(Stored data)
.....

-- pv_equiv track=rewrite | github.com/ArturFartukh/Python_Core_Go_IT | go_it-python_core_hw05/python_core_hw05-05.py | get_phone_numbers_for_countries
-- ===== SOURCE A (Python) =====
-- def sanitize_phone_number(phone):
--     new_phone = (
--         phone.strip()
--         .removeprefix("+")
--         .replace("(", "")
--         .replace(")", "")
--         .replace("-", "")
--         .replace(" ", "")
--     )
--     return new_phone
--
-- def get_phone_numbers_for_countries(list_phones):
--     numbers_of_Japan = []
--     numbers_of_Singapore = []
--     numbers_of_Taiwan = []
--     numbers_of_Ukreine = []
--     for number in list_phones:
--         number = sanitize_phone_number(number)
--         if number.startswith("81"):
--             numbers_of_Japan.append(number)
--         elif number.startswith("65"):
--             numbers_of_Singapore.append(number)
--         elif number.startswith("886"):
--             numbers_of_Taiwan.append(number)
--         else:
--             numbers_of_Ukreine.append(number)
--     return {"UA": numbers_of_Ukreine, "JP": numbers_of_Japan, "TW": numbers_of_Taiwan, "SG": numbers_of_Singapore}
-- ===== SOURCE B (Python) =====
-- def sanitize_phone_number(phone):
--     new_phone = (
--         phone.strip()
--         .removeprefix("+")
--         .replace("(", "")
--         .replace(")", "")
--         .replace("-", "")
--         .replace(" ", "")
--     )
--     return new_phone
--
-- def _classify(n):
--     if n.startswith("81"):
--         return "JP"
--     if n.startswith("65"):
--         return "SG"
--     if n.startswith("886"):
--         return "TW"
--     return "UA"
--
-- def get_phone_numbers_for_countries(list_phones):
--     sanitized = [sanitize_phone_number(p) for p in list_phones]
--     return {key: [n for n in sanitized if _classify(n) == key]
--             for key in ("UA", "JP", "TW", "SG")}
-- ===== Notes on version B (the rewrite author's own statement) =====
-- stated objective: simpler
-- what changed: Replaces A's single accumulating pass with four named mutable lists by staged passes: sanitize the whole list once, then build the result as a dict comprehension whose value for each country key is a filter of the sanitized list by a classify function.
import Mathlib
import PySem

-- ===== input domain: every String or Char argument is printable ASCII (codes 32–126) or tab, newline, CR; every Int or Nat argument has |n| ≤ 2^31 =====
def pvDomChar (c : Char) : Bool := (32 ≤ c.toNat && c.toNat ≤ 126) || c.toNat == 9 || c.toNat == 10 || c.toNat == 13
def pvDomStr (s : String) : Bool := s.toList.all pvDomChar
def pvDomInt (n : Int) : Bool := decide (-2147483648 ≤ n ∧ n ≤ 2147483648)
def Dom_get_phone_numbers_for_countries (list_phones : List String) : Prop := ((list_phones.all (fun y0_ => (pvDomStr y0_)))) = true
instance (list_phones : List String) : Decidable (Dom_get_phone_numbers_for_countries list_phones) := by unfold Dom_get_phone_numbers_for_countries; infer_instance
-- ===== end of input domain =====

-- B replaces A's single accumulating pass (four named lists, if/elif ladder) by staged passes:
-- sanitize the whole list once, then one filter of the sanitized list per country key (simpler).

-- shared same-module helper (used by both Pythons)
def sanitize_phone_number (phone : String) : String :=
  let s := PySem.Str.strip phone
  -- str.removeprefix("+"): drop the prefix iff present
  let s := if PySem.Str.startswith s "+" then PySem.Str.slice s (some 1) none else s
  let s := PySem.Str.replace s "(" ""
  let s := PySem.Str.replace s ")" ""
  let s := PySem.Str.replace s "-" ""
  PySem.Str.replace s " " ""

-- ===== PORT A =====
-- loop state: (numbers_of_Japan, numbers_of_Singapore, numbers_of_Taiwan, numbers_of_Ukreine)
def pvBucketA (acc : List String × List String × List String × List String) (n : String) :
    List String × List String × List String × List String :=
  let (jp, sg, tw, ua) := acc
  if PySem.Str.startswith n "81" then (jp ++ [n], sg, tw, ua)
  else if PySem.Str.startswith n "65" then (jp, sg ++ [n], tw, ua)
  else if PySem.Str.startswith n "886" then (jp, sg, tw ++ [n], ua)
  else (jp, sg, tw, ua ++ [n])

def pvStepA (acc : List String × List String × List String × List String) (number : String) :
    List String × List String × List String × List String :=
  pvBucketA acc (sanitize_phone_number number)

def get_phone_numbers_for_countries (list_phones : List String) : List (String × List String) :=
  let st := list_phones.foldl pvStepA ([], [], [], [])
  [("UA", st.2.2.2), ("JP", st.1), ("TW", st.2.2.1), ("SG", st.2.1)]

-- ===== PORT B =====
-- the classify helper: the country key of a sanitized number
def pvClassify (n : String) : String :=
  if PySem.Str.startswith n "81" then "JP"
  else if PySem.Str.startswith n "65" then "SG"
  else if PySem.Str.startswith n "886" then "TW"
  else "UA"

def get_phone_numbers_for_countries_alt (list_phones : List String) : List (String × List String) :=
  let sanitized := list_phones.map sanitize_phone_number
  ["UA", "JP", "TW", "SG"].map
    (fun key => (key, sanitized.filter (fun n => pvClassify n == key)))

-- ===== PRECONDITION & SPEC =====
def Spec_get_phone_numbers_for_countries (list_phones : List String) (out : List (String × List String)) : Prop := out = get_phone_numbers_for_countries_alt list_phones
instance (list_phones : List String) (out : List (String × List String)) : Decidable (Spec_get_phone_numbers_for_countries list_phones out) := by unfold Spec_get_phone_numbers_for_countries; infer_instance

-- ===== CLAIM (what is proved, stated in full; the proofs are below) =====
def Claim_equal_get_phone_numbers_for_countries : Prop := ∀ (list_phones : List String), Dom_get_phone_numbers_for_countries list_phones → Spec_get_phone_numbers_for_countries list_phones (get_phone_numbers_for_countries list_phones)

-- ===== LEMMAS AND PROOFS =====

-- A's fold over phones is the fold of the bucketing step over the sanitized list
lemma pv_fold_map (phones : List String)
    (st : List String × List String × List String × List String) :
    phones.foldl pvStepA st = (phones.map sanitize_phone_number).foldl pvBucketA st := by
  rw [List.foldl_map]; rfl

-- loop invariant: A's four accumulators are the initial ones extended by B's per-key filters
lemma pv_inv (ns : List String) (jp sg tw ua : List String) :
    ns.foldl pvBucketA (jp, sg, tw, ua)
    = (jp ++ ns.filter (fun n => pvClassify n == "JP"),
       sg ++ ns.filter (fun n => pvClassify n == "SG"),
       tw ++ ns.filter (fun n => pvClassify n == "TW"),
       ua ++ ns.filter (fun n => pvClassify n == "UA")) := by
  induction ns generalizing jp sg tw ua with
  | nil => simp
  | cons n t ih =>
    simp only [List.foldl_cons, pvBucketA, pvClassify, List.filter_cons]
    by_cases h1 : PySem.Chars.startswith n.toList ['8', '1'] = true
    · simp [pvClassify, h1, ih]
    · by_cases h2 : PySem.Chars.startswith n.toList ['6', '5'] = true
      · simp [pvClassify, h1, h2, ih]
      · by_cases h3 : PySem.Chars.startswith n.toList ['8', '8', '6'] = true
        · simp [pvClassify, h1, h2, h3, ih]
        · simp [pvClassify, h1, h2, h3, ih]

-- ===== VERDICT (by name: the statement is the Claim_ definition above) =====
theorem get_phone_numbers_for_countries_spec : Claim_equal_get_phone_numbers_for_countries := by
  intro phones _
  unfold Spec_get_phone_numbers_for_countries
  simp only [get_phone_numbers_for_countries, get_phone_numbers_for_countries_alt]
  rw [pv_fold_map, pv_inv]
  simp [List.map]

.....

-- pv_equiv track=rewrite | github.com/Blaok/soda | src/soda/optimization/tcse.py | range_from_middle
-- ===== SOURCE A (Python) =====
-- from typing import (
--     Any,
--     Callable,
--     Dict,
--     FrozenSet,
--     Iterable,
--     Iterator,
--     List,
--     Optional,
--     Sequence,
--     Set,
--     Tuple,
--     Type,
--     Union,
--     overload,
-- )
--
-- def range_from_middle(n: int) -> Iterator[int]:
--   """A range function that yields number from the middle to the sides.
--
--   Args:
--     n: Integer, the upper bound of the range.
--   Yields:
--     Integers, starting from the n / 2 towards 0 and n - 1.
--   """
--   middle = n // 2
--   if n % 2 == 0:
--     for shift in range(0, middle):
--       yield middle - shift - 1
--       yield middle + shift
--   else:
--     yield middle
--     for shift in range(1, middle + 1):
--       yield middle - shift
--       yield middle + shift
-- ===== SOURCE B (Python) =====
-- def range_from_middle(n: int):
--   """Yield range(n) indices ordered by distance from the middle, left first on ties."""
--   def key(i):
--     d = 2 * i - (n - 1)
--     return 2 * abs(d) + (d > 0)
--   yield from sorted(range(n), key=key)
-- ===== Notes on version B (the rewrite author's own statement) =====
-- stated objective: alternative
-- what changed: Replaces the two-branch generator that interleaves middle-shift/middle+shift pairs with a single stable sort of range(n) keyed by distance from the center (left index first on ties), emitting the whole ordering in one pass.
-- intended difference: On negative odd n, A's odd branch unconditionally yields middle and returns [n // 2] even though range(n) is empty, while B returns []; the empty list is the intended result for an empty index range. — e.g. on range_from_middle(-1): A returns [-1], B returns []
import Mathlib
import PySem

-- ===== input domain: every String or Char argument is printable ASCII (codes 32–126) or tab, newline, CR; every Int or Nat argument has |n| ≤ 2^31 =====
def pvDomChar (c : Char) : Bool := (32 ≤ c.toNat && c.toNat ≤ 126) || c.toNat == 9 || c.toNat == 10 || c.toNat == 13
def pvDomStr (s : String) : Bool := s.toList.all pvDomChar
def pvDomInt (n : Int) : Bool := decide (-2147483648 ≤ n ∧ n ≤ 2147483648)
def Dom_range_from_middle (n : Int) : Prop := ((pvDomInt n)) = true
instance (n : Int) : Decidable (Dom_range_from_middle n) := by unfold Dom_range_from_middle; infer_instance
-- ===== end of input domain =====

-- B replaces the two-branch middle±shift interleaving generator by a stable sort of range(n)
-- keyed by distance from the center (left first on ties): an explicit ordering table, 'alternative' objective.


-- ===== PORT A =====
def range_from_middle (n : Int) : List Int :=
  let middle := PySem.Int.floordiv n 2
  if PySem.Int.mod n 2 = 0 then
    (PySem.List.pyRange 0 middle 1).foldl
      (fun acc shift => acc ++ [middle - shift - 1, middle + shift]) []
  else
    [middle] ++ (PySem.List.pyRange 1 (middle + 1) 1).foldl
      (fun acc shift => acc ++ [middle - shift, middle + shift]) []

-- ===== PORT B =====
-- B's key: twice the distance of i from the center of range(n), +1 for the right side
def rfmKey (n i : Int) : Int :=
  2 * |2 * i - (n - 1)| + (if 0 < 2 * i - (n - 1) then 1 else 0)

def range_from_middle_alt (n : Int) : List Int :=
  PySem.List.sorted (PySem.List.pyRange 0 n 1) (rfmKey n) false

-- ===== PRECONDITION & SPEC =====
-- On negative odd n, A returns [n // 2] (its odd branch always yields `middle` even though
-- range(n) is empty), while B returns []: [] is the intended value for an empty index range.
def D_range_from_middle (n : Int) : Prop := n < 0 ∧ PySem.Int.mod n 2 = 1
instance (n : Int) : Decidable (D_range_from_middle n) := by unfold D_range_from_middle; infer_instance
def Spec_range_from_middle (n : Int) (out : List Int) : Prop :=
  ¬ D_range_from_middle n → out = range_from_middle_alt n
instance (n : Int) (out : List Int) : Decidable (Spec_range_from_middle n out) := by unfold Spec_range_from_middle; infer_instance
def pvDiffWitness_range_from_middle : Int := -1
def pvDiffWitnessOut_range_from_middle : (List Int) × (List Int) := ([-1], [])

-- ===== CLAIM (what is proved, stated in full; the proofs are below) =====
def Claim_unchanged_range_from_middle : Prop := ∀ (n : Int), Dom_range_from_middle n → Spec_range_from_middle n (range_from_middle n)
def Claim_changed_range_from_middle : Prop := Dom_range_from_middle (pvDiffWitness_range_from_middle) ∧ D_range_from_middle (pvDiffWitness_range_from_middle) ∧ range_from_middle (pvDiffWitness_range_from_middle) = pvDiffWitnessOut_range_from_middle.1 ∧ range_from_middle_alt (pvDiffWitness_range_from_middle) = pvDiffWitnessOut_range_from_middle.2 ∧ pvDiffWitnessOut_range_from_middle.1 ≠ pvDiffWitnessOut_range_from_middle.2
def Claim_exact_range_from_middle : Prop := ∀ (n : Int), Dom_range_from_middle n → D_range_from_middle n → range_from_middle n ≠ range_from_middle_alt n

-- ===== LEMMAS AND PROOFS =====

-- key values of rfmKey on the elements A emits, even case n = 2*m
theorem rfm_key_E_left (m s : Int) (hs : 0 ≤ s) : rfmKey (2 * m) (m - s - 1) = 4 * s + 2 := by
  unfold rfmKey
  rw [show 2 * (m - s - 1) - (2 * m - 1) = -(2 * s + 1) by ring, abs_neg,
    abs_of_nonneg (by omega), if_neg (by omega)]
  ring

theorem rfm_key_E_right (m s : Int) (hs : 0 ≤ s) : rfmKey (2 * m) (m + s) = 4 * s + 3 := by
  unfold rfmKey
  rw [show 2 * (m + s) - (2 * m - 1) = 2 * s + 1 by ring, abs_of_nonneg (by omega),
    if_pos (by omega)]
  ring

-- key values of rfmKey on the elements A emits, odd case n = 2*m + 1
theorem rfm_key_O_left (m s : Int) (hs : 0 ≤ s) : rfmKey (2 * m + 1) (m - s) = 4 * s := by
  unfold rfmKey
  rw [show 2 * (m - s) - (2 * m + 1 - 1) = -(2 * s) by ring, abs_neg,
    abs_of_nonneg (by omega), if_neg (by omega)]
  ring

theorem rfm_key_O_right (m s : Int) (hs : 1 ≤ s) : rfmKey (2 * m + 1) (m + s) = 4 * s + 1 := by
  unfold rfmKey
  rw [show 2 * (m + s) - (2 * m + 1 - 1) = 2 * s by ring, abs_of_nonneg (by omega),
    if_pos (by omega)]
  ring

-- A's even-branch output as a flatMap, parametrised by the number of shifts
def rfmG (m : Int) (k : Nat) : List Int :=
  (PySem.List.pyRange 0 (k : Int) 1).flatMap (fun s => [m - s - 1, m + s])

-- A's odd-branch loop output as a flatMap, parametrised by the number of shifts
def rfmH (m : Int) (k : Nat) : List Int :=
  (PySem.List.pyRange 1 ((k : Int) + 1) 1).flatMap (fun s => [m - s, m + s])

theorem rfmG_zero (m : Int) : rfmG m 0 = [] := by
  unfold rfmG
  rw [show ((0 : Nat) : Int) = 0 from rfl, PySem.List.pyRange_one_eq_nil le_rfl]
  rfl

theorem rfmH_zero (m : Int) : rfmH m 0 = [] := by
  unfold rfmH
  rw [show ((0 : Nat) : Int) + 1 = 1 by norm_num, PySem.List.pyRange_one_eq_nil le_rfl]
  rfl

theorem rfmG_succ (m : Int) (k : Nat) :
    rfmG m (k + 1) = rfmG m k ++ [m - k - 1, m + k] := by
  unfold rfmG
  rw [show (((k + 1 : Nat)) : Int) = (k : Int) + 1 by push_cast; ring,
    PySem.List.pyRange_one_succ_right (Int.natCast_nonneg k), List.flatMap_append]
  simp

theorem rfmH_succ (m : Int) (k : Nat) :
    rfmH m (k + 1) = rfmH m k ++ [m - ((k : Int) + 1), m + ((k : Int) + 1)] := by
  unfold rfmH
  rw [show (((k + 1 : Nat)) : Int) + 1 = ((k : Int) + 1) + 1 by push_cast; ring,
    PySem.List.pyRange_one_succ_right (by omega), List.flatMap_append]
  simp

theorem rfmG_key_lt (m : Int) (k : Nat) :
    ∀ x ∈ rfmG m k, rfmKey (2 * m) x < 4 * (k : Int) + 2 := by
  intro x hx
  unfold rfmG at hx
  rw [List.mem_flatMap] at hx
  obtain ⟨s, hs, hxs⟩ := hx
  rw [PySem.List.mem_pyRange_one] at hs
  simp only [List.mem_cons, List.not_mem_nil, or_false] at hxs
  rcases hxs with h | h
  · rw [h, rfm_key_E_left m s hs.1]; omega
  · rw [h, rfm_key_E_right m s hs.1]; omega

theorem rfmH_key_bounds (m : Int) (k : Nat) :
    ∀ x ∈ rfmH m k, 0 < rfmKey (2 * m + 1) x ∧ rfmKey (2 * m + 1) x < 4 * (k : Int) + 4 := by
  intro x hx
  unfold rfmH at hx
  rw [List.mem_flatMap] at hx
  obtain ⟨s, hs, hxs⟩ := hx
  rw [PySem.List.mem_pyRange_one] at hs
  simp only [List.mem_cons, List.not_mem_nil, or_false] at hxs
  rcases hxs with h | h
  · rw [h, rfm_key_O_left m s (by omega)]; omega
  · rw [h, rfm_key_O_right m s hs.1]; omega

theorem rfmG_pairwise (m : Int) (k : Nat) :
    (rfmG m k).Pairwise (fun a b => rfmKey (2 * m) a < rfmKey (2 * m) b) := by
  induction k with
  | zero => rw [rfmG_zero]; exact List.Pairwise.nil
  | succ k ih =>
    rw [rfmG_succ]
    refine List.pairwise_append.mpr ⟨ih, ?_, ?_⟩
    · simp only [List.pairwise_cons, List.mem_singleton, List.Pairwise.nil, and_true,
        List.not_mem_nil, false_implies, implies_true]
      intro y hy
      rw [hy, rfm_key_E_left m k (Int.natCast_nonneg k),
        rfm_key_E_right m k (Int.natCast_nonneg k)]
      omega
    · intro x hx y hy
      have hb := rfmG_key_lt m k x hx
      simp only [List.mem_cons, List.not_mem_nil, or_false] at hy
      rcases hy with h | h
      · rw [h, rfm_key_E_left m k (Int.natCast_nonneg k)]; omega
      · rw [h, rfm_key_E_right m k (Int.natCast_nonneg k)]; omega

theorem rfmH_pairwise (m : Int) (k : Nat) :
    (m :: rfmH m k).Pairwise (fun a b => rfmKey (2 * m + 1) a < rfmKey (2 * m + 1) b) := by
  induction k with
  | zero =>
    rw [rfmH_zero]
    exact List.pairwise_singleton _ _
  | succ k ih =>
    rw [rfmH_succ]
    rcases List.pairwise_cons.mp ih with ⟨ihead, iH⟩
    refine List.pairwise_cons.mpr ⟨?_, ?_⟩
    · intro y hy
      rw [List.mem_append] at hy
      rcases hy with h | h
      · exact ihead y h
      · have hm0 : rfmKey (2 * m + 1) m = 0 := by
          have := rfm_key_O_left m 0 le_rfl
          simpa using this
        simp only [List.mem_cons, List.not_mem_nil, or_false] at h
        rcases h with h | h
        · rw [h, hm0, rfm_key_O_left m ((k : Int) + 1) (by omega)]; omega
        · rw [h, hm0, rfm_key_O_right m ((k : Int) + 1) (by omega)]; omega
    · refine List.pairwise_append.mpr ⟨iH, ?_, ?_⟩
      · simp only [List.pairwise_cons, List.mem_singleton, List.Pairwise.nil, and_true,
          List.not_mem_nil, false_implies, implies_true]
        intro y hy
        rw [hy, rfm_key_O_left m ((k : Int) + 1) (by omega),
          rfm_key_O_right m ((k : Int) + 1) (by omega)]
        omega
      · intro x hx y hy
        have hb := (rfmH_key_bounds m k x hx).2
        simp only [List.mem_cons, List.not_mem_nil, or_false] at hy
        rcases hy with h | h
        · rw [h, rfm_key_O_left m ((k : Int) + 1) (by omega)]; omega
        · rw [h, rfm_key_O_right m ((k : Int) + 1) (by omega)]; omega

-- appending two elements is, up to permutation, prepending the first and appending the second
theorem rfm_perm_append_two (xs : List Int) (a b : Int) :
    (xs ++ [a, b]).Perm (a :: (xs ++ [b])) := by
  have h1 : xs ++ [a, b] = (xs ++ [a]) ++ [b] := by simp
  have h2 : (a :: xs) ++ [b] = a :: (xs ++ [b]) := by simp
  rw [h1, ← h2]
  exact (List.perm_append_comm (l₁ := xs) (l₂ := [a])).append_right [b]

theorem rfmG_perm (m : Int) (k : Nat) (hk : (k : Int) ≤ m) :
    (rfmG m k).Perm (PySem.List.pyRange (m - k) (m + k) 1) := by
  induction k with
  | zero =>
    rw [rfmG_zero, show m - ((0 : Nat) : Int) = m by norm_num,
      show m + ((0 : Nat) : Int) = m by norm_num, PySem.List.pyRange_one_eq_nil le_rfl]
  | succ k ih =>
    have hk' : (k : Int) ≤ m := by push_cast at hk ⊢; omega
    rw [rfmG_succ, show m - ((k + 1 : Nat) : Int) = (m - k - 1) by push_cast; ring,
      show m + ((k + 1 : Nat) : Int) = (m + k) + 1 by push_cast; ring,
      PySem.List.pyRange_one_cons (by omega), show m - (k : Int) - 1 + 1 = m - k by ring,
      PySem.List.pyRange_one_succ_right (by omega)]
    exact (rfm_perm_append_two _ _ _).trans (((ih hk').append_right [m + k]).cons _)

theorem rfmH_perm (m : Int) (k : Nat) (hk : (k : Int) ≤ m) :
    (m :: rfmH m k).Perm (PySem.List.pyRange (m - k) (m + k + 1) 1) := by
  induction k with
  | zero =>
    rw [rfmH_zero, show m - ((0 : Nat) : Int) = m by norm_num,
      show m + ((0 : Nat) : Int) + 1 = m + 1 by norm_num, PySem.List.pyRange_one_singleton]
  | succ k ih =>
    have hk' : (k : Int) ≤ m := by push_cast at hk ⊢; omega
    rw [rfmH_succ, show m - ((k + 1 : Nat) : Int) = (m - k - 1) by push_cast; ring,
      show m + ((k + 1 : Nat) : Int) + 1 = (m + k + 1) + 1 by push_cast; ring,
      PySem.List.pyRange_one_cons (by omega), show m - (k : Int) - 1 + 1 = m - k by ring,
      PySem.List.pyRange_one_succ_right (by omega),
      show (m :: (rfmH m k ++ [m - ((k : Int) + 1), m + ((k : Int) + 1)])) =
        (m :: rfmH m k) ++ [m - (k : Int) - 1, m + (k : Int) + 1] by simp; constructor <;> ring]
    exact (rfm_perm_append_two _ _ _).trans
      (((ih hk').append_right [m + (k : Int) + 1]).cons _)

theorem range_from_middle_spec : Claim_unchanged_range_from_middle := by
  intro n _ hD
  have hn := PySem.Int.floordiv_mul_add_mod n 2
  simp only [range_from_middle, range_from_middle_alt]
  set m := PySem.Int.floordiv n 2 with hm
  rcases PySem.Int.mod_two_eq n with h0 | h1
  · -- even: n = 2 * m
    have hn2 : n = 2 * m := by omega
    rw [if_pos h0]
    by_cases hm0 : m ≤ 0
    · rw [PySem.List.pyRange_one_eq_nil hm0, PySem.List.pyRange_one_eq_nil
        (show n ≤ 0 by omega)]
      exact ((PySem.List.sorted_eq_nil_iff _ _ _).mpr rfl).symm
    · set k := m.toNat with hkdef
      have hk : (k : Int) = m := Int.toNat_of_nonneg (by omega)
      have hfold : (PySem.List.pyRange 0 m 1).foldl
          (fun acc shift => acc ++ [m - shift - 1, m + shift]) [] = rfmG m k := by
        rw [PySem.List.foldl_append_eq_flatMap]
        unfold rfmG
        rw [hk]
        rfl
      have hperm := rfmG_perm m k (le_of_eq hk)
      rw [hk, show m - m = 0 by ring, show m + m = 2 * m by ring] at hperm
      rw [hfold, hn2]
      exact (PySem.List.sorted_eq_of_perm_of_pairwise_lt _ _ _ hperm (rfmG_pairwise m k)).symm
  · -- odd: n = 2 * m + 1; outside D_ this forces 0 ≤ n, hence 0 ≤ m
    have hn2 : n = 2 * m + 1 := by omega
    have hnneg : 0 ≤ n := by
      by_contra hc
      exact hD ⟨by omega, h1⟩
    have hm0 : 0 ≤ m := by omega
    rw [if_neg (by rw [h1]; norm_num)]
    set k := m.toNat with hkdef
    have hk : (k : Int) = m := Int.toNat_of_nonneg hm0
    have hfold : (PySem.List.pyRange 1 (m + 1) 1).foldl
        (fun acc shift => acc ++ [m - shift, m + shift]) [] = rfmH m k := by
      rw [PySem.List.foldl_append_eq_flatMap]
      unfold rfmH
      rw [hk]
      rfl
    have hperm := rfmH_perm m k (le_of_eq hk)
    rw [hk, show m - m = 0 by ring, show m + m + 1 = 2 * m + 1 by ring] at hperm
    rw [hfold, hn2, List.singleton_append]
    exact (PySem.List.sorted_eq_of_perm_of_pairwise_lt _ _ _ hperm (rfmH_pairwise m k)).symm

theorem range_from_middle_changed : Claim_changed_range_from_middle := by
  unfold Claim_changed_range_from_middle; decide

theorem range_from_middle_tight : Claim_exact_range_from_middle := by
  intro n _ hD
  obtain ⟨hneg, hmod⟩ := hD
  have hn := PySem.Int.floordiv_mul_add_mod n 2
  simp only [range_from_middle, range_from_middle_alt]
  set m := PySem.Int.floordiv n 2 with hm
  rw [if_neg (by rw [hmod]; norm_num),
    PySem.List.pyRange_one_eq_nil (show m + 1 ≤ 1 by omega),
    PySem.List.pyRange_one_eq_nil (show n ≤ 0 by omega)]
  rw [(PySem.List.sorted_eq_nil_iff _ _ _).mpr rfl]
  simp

.....

▸ **WORK TO BE COMPLETED**:
In the lines above, locate the string "parametrised". Copy every line where it occurs.

▸ **RESPONSE TO THE TASK**:
-- A's even-branch output as a flatMap, parametrised by the number of shifts
-- A's odd-branch loop output as a flatMap, parametrised by the number of shifts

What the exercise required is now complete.